Let me preface this by saying I am not crafty.
I woke up last week with an image in my head, an amalgam of a landscape I've been wanting to shoot layered with a model, and an outfit, and props. At lunch I found myself fumbling through the fabric store, buying felt and beads and sequins. The little voice that whispers this is absurd, this is not what you do was drowned out by the voice that said oh what the hell? If it turns out to be ridiculous, no one ever has to know.
I diligently sewed shiny bits to scraps of fabric last weekend, and when my confused mother and stepfather asked what are you doing? all I could say was maybe this is a mania, or maybe this is production value.
If you've been coming here long enough, you know that when I shoehorn photography into my day it is by shooting what happens to be in front of me. When I am successful, I manage to see it in an artful way. But lately I feel unsatisfied with that. I find myself dwelling in questions:
What differentiates this from any other snapshot?

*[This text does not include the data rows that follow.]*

-- pv_equiv track=rewrite | github.com/Lecrut/Diffusion-code-generation | data/code/38_1_2.py | find_repeated_letters
-- ===== SOURCE A (Python) =====
-- def find_repeated_letters(text):
--     letter_counts = {}
--     for char in text:
--         if 'a' <= char <= 'z':
--             letter_counts[char] = letter_counts.get(char, 0) + 1
--         elif 'A' <= char <= 'Z':
--             letter_counts[char.lower()] = letter_counts.get(char.lower(), 0) + 1
--     repeated_letters = set()
--     for letter, count in letter_counts.items():
--         if count > 1:
--             repeated_letters.add(letter)
--     return repeated_letters
-- ===== SOURCE B (Python) =====
-- def find_repeated_letters(text):
--     letters = [c.lower() for c in text if 'a' <= c <= 'z' or 'A' <= c <= 'Z']
--     return {c for i, c in enumerate(letters) if c in letters[i + 1:]}
-- ===== Notes on version B (the rewrite author's own statement) =====
-- stated objective: alternative
-- what changed: Removes A's count dictionary and its second filtering pass entirely: B normalizes the letters once and collects, in a single comprehension, every letter that occurs again later in the list (membership test in the remaining suffix), so no counts are ever maintained.
import Mathlib
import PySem

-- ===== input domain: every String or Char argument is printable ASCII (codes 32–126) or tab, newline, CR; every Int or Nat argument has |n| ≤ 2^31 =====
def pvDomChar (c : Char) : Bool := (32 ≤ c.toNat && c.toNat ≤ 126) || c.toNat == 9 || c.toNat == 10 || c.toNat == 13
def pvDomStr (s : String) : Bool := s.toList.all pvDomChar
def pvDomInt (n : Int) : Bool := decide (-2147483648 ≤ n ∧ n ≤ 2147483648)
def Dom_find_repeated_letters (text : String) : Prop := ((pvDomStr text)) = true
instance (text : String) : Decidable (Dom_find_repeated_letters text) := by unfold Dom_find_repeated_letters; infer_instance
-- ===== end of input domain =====

-- B drops A's count dictionary and its second filtering pass: it collects, in one
-- comprehension, every normalized letter that occurs again later in the letter list
-- (objective: simpler).

-- ===== PORT A =====
def find_repeated_letters (text : String) : List String :=
  let letter_counts : PySem.Dict Char Int :=
    text.toList.foldl (fun d char =>
      if 'a' ≤ char ∧ char ≤ 'z' then
        d.insert char (d.getD char 0 + 1)
      else if 'A' ≤ char ∧ char ≤ 'Z' then
        d.insert (PySem.Chars.lowerChar char) (d.getD (PySem.Chars.lowerChar char) 0 + 1)
      else d) PySem.Dict.empty
  let repeated_letters : PySem.Set Char :=
    letter_counts.items.foldl (fun s p => if p.2 > 1 then PySem.Set.add s p.1 else s) PySem.Set.empty
  repeated_letters.map (fun c => String.mk [c])

-- ===== PORT B =====
def find_repeated_letters_alt (text : String) : List String :=
  let letters : List Char :=
    (text.toList.filter (fun c => decide (('a' ≤ c ∧ c ≤ 'z') ∨ ('A' ≤ c ∧ c ≤ 'Z')))).map PySem.Chars.lowerChar
  (PySem.Set.ofList (((PySem.List.enumerate letters).filter
      (fun p => decide (p.2 ∈ PySem.List.slice letters (some (p.1 + 1)) none))).map Prod.snd)).map
    (fun c => String.mk [c])

-- ===== PRECONDITION & SPEC =====
def Spec_find_repeated_letters (text : String) (out : List String) : Prop := out = find_repeated_letters_alt text
instance (text : String) (out : List String) : Decidable (Spec_find_repeated_letters text out) := by unfold Spec_find_repeated_letters; infer_instance

-- ===== CLAIM (what is proved, stated in full; the proofs are below) =====
def Claim_equal_find_repeated_letters : Prop := ∀ (text : String), Dom_find_repeated_letters text → Spec_find_repeated_letters text (find_repeated_letters text)

-- ===== LEMMAS AND PROOFS =====

theorem lowerChar_of_lower {c : Char} (h : 'a' ≤ c ∧ c ≤ 'z') : PySem.Chars.lowerChar c = c := by
  have h2 : ¬ c ≤ 'Z' := fun hc => absurd (le_trans h.1 hc) (by decide)
  simp [PySem.Chars.lowerChar, PySem.Chars.isupper, h2]

theorem set_add_filter {α : Type} [BEq α] [LawfulBEq α] (p : α → Bool) (acc : PySem.Set α) (x : α) :
    (PySem.Set.add acc x).filter p = if p x then PySem.Set.add (acc.filter p) x else acc.filter p := by
  by_cases hm : x ∈ acc <;> by_cases hp : p x <;>
    simp [PySem.Set.add, List.mem_filter, hm, hp, List.filter_append]

theorem foldl_add_filter {α : Type} [BEq α] [LawfulBEq α] (p : α → Bool) :
    ∀ (xs : List α) (acc : PySem.Set α),
      (xs.foldl PySem.Set.add acc).filter p = (xs.filter p).foldl PySem.Set.add (acc.filter p)
  | [], acc => rfl
  | x :: xs, acc => by
    simp only [List.foldl_cons, List.filter_cons]
    rw [foldl_add_filter p xs, set_add_filter]
    by_cases hp : p x <;> simp [hp]

theorem filter_ofList {α : Type} [BEq α] [LawfulBEq α] (p : α → Bool) (xs : List α) :
    (PySem.Set.ofList xs).filter p = PySem.Set.ofList (xs.filter p) := by
  simpa using foldl_add_filter p xs []

theorem foldl_add_of_nodup {α : Type} [BEq α] [LawfulBEq α] :
    ∀ (ys : List α) (acc : PySem.Set α), (∀ y ∈ ys, y ∉ acc) → ys.Nodup →
      ys.foldl PySem.Set.add acc = acc ++ ys
  | [], acc, _, _ => by simp
  | y :: ys, acc, hdisj, hnd => by
    have hy : y ∉ acc := hdisj y (by simp)
    simp only [List.foldl_cons, PySem.Set.add]
    rw [if_neg (by simpa using hy)]
    rw [foldl_add_of_nodup ys (acc ++ [y])
      (by intro z hz
          simp only [List.mem_append, List.mem_singleton, not_or]
          exact ⟨hdisj z (by simp [hz]), fun h => (List.nodup_cons.mp hnd).1 (h ▸ hz)⟩)
      (List.nodup_cons.mp hnd).2]
    simp

-- Proof-side recursion describing B's comprehension: the letters having a later occurrence.
def pvFF : List Char → List Char
  | [] => []
  | x :: xs => if x ∈ xs then x :: pvFF xs else pvFF xs

theorem enum_filter_eq (letters : List Char) :
    ∀ (s : Nat) (xs : List Char), letters.drop s = xs →
      ((PySem.List.enumerate xs (s : Int)).filter
          (fun p => decide (p.2 ∈ PySem.List.slice letters (some (p.1 + 1)) none))).map Prod.snd
        = pvFF xs := by
  intro s xs
  induction xs generalizing s with
  | nil => intro _; rfl
  | cons x xs ih =>
    intro hdrop
    have hdrop' : letters.drop (s + 1) = xs := by
      rw [← List.tail_drop, hdrop]; rfl
    have hcast1 : (s : Int) + 1 = ((s + 1 : Nat) : Int) := by push_cast; ring
    have hslice : PySem.List.slice letters (some (((s + 1 : Nat) : Int))) none = xs := by
      rw [PySem.List.slice_from_natCast, hdrop']
    rw [PySem.List.enumerate_cons, List.filter_cons]
    have key : ((PySem.List.enumerate xs ((s : Int) + 1)).filter
        (fun p => decide (p.2 ∈ PySem.List.slice letters (some (p.1 + 1)) none))).map Prod.snd
        = pvFF xs := by
      rw [hcast1]; exact ih (s + 1) hdrop'
    simp only [hcast1, hslice]
    by_cases hx : x ∈ xs <;> simp [hx, pvFF, key]

theorem foldl_add_skip_mem {α : Type} [BEq α] [LawfulBEq α] (x : α) :
    ∀ (M : List α) (acc : PySem.Set α), x ∈ acc →
      M.foldl PySem.Set.add acc = (M.filter (fun c => !(c == x))).foldl PySem.Set.add acc
  | [], _, _ => rfl
  | y :: M, acc, hx => by
    by_cases hyx : y = x
    · subst hyx
      rw [List.filter_cons, if_neg (by simp)]
      rw [List.foldl_cons, PySem.Set.add_of_mem hx]
      exact foldl_add_skip_mem y M acc hx
    · rw [List.filter_cons, if_pos (by simpa using hyx)]
      rw [List.foldl_cons, List.foldl_cons]
      exact foldl_add_skip_mem x M _ (by simp [PySem.Set.mem_add, hx])

theorem pvFF_foldl : ∀ (L : List Char) (acc : PySem.Set Char),
    (pvFF L).foldl PySem.Set.add acc
      = (L.filter (fun c => decide (L.count c > 1))).foldl PySem.Set.add acc
  | [], _ => rfl
  | x :: xs, acc => by
    by_cases hx : x ∈ xs
    · have hcx : decide ((x :: xs).count x > 1) = true := by
        have := List.count_pos_iff.mpr hx
        simp
        omega
      rw [pvFF, if_pos hx, List.filter_cons, if_pos hcx]
      rw [List.foldl_cons, List.foldl_cons]
      have hmem : x ∈ PySem.Set.add acc x := by simp [PySem.Set.mem_add]
      rw [pvFF_foldl xs (PySem.Set.add acc x)]
      rw [foldl_add_skip_mem x (xs.filter (fun c => decide (xs.count c > 1))) _ hmem,
          foldl_add_skip_mem x (xs.filter (fun c => decide ((x :: xs).count c > 1))) _ hmem]
      rw [List.filter_filter, List.filter_filter]
      congr 1
      apply List.filter_congr
      intro c _
      by_cases hcxx : c = x
      · subst hcxx; simp
      · have hxc : x ≠ c := fun h => hcxx h.symm
        simp [hxc]
    · have hcx : decide ((x :: xs).count x > 1) = false := by
        have : xs.count x = 0 := List.count_eq_zero.mpr hx
        simp [this]
      rw [pvFF, if_neg hx, List.filter_cons, if_neg (by rw [hcx]; simp)]
      rw [pvFF_foldl xs acc]
      congr 1
      apply List.filter_congr
      intro c hc
      have hxc : x ≠ c := fun h => hx (h ▸ hc)
      simp [hxc]

theorem ports_agree (text : String) : find_repeated_letters text = find_repeated_letters_alt text := by
  unfold find_repeated_letters find_repeated_letters_alt
  have hdict : text.toList.foldl (fun d char =>
      if 'a' ≤ char ∧ char ≤ 'z' then
        d.insert char (d.getD char 0 + 1)
      else if 'A' ≤ char ∧ char ≤ 'Z' then
        d.insert (PySem.Chars.lowerChar char) (d.getD (PySem.Chars.lowerChar char) 0 + 1)
      else d) PySem.Dict.empty
      = PySem.Dict.counter ((text.toList.filter
          (fun c => decide (('a' ≤ c ∧ c ≤ 'z') ∨ ('A' ≤ c ∧ c ≤ 'Z')))).map PySem.Chars.lowerChar) := by
    rw [PySem.List.foldl_congr_mem _ _
      (fun d char => if ('a' ≤ char ∧ char ≤ 'z') ∨ ('A' ≤ char ∧ char ≤ 'Z') then
        d.insert (PySem.Chars.lowerChar char) (d.getD (PySem.Chars.lowerChar char) 0 + 1)
      else d) _ ?_]
    · rw [PySem.List.foldl_ite_eq_foldl_filter,
        ← List.foldl_map (f := PySem.Chars.lowerChar)
          (g := fun (d : PySem.Dict Char Int) x => d.insert x (d.getD x 0 + 1)),
        PySem.Dict.foldl_insert_getD_add_one_eq_counter]
    · intro acc x hx
      dsimp only
      by_cases h1 : 'a' ≤ x ∧ x ≤ 'z'
      · rw [if_pos h1, if_pos (Or.inl h1), lowerChar_of_lower h1]
      · by_cases h2 : 'A' ≤ x ∧ x ≤ 'Z'
        · rw [if_neg h1, if_pos h2, if_pos (Or.inr h2)]
        · rw [if_neg h1, if_neg h2, if_neg (by tauto)]
  rw [hdict]
  dsimp only
  set L : List Char := (text.toList.filter
      (fun c => decide (('a' ≤ c ∧ c ≤ 'z') ∨ ('A' ≤ c ∧ c ≤ 'Z')))).map PySem.Chars.lowerChar with hL
  -- A side: the items loop keeps exactly the letters with count > 1, in first-occurrence order.
  rw [PySem.Dict.items_counter, List.foldl_map]
  dsimp only
  rw [PySem.List.foldl_ite_eq_foldl_filter (p := fun k => ((List.count k L : Int) > 1))
    (f := PySem.Set.add)]
  have hcast : (fun k => decide ((List.count k L : Int) > 1))
      = (fun c => decide (L.count c > 1)) := by
    funext k; simp
  rw [hcast]
  rw [foldl_add_of_nodup _ PySem.Set.empty (by simp [PySem.Set.empty])
      ((PySem.Set.nodup_ofList _).filter _)]
  rw [filter_ofList]
  -- B side: the comprehension is pvFF L folded into a set, which builds the same list.
  have hB := enum_filter_eq L 0 L (by simp)
  norm_num at hB
  rw [hB]
  conv_rhs => rw [PySem.Set.ofList_eq_foldl, pvFF_foldl L []]
  simp only [PySem.Set.empty, List.nil_append, PySem.Set.ofList_eq_foldl]

-- ===== VERDICT (by name: the statement is the Claim_ definition above) =====
theorem find_repeated_letters_spec : Claim_equal_find_repeated_letters := by
  intro text _
  unfold Spec_find_repeated_letters
  exact ports_agree text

How do I know if it's any good?
How can I make this more of a process?
How can I push this further?
I have an urge to bring more intention to this work. I have the urge to take a deep breath and dive further into the medium, to see if something uniquely mine exists there. I want to finally learn to use supplemental light, to master Photoshop, to play with storytelling.
I don't know if sequins and beads will lead me to where I want to go, but just in case it was the voice of the muse talking in my ear, I'll follow and see if anything interesting comes.